Neural Differential Equations for Learning to Program Neural Nets Through Continuous Learning Rules
This work provides a novel method for improving continuous-time neural networks in sequence processing, with potential applications in domains like time series analysis, though it appears incremental as it builds on existing Neural ODE and learning rule frameworks.
The paper tackles the problem of building continuous-time sequence processing networks that learn to manipulate short-term memory in rapidly changing synaptic connections, by combining learning rules with Neural ODEs. The result is that their novel models outperform existing Neural Controlled Differential Equation models on time series classification tasks and address scalability limitations.

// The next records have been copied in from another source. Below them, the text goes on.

-- ---------- the two title ports agree ----------

theorem pvTitleB_inv :
    ∀ (l : List Char) (b : Bool) (acc : List Char),
      ((l.foldl
          (fun (st : Bool × List Char) c =>
            (c.isAlpha, (if c.isAlpha then (if st.1 then c.toLower else c.toUpper) else c) :: st.2))
          (b, acc)).2).reverse
        = acc.reverse ++ pvTitleCharsA l b := by
  intro l
  induction l with
  | nil => intro b acc; simp [pvTitleCharsA]
  | cons c t ih =>
    intro b acc
    simp only [List.foldl_cons, pvTitleCharsA]
    rw [ih]
    simp

theorem pvTitleB_eq (s : String) : pvTitleB s = pvTitleStrA s := by
  unfold pvTitleB pvTitleStrA
  rw [pvTitleB_inv s.toList false []]
  simp

-- ---------- String-level fold down to Chars ----------

theorem pv_foldl_toList (ps : List (String × String)) :
    ∀ (s : String),
      (ps.foldl (fun r kv => PySem.Str.replace r kv.1 kv.2) s).toList
        = ps.foldl (fun r kv => PySem.Chars.replace r kv.1.toList kv.2.toList) s.toList := by
  induction ps with
  | nil => intro s; simp
  | cons kv rest ih =>
    intro s
    simp only [List.foldl_cons]
    rw [ih (PySem.Str.replace s kv.1 kv.2), PySem.Str.toList_replace]

-- ---------- the eight passes coincide ----------

theorem pv_result_eq (template topic : String) (outcome : Option String) :
    ((pvRepsA topic outcome).foldl (fun r kv => PySem.Str.replace r kv.1 kv.2) template).toList
      = pvSubstB topic outcome pvNamesB template.toList := by
  rw [pv_foldl_toList]
  simp only [pvRepsA, pvNamesB, pvSubstB, List.foldl_cons, List.foldl_nil, pvStepB]
  simp only [pvValueB, pvTitleB_eq]
  norm_num
  rfl

-- ===== VERDICT (by name: the statement is the Claim_ definition above) =====
theorem apply_title_pattern_py_spec : Claim_equal_apply_title_pattern_py := by
  intro template topic outcome _
  unfold Spec_apply_title_pattern_py
  simp only [apply_title_pattern_py, apply_title_pattern_py_alt]
  rw [← pv_result_eq template topic outcome]
  have hguard : PySem.Chars.isIn ['[']
      (((pvRepsA topic outcome).foldl (fun r kv => PySem.Str.replace r kv.1 kv.2) template).toList)
      = PySem.Str.isIn "[" ((pvRepsA topic outcome).foldl (fun r kv => PySem.Str.replace r kv.1 kv.2) template) := rfl
  rw [hguard]
  split
  · rfl
  · rw [String.ofList_toList]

Neural ordinary differential equations (ODEs) have attracted much attention as continuous-time counterparts of deep residual neural networks (NNs), and numerous extensions for recurrent NNs have been proposed. Since the 1980s, ODEs have also been used to derive theoretical results for NN learning rules, e.g., the famous connection between Oja's rule and principal component analysis. Such rules are typically expressed as additive iterative update processes which have straightforward ODE counterparts. Here we introduce a novel combination of learning rules and Neural ODEs to build continuous-time sequence processing nets that learn to manipulate short-term memory in rapidly changing synaptic connections of other nets. This yields continuous-time counterparts of Fast Weight Programmers and linear Transformers. Our novel models outperform the best existing Neural Controlled Differential Equation based models on various time series classification tasks, while also addressing their fundamental scalability limitations. Our code is public.